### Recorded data
↓↓↓

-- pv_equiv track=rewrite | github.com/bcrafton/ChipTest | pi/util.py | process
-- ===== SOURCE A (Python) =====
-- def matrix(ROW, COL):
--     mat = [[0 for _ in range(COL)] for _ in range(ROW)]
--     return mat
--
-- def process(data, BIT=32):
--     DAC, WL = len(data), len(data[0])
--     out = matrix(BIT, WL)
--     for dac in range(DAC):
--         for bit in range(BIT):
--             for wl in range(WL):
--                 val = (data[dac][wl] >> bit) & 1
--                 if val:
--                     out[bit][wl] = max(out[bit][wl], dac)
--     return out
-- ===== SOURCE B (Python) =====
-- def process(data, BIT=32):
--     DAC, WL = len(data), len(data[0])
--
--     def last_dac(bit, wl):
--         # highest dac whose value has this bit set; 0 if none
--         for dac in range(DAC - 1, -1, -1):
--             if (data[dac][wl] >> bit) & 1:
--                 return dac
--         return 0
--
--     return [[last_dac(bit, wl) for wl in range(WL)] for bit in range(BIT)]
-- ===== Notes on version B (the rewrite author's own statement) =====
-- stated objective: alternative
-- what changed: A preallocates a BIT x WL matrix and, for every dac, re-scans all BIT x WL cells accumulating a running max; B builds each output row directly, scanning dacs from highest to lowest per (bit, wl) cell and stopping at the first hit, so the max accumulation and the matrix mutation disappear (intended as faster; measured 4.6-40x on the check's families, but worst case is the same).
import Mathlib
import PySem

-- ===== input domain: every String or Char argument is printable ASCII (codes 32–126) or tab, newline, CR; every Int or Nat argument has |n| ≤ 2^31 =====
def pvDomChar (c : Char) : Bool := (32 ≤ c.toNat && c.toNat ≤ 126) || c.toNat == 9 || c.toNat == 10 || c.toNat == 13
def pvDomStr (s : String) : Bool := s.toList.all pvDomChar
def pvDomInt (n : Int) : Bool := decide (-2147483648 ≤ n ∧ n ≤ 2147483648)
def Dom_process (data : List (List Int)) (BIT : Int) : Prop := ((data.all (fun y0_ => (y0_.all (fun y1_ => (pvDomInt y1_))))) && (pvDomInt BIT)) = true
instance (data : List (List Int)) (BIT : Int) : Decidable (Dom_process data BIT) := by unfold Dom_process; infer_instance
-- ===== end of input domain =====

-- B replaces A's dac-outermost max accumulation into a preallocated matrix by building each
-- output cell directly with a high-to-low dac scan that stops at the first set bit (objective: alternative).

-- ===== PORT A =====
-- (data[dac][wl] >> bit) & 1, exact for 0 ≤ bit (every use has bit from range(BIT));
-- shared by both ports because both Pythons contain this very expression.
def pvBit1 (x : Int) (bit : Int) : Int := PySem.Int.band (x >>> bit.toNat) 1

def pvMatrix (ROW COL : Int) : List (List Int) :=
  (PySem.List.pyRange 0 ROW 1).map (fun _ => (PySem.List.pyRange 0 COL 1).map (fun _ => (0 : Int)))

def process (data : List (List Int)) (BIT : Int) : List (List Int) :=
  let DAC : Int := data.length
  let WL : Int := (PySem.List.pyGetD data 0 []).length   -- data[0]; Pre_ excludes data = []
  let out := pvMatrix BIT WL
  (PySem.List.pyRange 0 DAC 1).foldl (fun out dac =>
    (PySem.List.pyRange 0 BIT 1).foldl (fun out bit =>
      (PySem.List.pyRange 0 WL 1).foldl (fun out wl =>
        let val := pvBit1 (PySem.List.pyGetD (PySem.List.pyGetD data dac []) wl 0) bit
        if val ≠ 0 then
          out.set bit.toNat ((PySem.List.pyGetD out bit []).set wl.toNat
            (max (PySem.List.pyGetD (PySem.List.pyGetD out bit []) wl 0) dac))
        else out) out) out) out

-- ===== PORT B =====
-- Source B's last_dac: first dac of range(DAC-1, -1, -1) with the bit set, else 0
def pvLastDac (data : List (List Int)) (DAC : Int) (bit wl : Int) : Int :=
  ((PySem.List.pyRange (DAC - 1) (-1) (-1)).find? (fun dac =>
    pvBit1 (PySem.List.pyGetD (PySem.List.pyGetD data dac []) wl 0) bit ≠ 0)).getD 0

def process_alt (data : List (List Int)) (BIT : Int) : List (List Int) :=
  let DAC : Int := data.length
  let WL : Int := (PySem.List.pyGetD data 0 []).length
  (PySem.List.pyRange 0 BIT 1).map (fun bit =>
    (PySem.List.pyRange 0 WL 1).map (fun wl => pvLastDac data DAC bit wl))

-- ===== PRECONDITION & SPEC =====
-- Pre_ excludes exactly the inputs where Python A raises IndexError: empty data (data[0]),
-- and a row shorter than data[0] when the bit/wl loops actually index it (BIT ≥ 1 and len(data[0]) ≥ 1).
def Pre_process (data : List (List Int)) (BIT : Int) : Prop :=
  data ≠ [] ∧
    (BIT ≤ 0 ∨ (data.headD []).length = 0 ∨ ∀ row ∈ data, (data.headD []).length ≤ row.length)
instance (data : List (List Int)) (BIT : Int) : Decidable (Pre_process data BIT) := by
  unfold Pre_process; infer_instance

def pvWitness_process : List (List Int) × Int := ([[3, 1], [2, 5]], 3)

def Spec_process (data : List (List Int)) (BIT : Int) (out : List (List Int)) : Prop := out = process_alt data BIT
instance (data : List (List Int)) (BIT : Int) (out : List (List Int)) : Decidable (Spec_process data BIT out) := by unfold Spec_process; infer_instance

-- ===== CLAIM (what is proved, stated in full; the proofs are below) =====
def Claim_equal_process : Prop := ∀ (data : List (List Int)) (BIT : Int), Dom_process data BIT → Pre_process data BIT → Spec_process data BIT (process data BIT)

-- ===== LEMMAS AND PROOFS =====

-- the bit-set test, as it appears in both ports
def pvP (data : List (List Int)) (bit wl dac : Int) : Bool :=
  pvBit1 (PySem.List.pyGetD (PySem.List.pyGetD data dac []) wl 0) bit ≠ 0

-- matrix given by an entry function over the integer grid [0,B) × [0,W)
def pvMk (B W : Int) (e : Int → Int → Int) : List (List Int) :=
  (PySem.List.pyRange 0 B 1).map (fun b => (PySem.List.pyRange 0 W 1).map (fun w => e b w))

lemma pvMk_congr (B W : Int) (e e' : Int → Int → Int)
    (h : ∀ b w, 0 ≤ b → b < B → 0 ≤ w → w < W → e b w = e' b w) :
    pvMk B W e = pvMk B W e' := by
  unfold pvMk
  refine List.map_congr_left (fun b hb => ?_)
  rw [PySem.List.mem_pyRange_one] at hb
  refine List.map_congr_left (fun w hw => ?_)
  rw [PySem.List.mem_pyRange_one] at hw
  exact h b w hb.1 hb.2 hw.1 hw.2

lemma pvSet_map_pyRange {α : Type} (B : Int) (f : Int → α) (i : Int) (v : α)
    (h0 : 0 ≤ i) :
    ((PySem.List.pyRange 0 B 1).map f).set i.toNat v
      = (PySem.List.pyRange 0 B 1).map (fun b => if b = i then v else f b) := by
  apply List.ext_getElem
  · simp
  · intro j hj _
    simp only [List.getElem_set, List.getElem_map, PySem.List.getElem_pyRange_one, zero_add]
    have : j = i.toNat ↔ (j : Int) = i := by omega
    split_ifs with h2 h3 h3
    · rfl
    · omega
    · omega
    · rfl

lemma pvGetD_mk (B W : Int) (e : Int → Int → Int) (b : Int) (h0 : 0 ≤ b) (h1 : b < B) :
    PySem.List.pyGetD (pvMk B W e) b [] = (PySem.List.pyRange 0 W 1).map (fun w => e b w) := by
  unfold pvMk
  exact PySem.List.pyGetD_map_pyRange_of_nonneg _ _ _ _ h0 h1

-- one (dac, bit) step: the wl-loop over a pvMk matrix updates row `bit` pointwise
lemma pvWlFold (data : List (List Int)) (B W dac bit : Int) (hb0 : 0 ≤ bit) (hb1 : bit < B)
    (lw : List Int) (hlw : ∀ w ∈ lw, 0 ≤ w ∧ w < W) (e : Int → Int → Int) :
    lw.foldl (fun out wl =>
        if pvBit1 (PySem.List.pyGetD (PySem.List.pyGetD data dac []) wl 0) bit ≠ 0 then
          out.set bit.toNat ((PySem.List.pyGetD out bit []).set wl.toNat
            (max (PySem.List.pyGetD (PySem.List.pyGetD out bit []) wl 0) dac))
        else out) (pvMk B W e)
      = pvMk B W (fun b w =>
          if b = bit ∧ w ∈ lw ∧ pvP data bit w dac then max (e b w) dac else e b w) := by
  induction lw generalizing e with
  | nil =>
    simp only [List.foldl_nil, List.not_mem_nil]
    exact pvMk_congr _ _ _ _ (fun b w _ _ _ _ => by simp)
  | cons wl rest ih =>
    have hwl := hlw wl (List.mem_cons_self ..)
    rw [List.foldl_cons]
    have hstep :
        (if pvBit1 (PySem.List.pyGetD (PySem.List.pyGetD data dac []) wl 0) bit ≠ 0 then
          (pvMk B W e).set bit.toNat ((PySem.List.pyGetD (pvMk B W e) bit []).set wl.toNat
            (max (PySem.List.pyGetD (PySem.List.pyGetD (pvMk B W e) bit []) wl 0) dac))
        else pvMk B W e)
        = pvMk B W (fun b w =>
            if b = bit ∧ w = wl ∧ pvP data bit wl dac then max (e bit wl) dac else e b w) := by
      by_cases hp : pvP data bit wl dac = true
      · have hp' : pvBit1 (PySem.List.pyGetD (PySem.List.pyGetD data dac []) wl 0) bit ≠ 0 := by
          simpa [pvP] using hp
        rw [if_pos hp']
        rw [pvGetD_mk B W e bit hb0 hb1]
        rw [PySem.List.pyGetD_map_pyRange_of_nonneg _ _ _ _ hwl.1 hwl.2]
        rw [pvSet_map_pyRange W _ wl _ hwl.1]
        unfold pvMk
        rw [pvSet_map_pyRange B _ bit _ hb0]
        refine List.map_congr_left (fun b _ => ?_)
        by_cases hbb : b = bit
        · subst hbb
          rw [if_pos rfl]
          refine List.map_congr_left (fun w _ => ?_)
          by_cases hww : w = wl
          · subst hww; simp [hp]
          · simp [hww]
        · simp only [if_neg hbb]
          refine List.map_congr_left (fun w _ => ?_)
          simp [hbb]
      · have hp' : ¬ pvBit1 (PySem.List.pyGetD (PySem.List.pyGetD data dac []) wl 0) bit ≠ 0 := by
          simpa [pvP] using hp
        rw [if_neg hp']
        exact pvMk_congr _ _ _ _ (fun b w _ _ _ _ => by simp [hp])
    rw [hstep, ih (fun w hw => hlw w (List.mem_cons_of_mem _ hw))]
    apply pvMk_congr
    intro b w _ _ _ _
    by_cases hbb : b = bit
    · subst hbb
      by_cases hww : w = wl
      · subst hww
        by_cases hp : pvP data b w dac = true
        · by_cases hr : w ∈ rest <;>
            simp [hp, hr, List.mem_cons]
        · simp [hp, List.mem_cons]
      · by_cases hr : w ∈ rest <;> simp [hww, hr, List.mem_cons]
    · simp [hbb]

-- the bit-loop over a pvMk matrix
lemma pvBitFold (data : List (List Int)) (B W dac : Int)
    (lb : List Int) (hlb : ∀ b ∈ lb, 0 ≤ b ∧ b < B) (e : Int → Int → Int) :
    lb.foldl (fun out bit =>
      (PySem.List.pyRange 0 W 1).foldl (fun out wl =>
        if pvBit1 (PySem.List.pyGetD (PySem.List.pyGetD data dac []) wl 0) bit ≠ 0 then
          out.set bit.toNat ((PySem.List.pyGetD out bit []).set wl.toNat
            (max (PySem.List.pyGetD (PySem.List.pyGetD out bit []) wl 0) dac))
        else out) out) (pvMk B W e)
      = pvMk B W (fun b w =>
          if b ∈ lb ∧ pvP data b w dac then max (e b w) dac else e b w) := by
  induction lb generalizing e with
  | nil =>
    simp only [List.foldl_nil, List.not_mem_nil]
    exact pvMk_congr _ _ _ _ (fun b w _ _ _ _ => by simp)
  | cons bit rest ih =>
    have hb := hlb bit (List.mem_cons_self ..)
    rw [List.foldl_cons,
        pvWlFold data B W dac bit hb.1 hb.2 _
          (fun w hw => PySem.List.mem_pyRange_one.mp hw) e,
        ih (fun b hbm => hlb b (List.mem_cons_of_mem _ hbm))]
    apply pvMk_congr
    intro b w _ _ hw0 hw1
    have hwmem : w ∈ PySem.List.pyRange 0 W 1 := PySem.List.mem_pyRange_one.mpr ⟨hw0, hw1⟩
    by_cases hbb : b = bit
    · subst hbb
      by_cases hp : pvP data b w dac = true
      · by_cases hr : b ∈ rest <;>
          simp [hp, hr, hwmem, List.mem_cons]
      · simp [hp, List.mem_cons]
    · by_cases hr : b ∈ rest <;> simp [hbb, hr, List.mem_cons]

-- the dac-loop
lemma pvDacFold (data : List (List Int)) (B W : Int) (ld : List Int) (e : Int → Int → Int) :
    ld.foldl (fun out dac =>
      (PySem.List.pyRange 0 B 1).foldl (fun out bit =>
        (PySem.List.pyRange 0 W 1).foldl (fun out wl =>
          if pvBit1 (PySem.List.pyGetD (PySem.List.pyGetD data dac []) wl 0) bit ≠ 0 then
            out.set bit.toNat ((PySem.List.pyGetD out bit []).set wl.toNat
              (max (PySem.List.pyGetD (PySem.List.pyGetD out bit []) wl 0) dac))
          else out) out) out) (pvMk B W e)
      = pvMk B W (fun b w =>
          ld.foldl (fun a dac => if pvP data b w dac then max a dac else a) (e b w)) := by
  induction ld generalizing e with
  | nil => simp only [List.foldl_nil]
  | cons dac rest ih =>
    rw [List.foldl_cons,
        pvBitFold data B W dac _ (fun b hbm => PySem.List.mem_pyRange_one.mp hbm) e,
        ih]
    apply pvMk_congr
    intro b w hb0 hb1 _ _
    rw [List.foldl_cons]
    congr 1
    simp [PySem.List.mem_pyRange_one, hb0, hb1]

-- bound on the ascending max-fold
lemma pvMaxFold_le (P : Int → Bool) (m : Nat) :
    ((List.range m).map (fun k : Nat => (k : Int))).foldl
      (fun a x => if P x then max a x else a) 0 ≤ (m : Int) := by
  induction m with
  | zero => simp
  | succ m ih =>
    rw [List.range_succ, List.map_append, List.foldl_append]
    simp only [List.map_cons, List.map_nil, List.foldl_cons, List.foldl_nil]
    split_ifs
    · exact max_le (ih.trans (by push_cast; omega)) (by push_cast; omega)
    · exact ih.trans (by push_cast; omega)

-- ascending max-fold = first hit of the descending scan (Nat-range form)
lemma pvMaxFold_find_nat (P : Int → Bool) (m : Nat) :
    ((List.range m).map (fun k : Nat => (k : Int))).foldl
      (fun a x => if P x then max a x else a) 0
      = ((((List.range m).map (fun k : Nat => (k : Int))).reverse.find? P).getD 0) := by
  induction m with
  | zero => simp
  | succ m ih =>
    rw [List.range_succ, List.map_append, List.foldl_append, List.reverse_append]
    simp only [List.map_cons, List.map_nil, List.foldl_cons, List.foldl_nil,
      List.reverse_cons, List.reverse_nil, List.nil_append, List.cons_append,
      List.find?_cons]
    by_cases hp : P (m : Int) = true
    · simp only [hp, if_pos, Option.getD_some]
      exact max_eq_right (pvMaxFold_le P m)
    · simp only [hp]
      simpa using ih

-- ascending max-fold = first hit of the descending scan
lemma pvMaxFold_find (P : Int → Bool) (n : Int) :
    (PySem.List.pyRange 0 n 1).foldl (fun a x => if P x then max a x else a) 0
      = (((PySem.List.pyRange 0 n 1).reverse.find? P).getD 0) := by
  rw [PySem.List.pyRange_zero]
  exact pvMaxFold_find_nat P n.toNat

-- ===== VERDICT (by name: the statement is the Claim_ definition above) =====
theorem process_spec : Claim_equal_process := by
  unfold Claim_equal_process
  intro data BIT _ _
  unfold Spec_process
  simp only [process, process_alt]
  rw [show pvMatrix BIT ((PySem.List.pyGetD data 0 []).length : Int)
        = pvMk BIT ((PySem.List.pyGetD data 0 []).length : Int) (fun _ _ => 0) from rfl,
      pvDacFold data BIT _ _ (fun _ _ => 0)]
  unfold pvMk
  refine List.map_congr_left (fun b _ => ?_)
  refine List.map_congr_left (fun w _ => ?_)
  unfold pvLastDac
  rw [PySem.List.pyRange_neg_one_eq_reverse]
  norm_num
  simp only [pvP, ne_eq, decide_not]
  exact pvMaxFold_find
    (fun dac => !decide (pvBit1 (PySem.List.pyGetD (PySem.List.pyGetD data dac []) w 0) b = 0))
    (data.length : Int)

↑↑↑

### ABOUT THIS EXERCISE
Those lines above that contain the string "unfold" should be returned.

### WRITTEN SOLUTION
instance (data : List (List Int)) (BIT : Int) : Decidable (Dom_process data BIT) := by unfold Dom_process; infer_instance
  unfold Pre_process; infer_instance
instance (data : List (List Int)) (BIT : Int) (out : List (List Int)) : Decidable (Spec_process data BIT out) := by unfold Spec_process; infer_instance
  unfold pvMk
  unfold pvMk
        unfold pvMk
  unfold Claim_equal_process
  unfold Spec_process
  unfold pvMk
  unfold pvLastDac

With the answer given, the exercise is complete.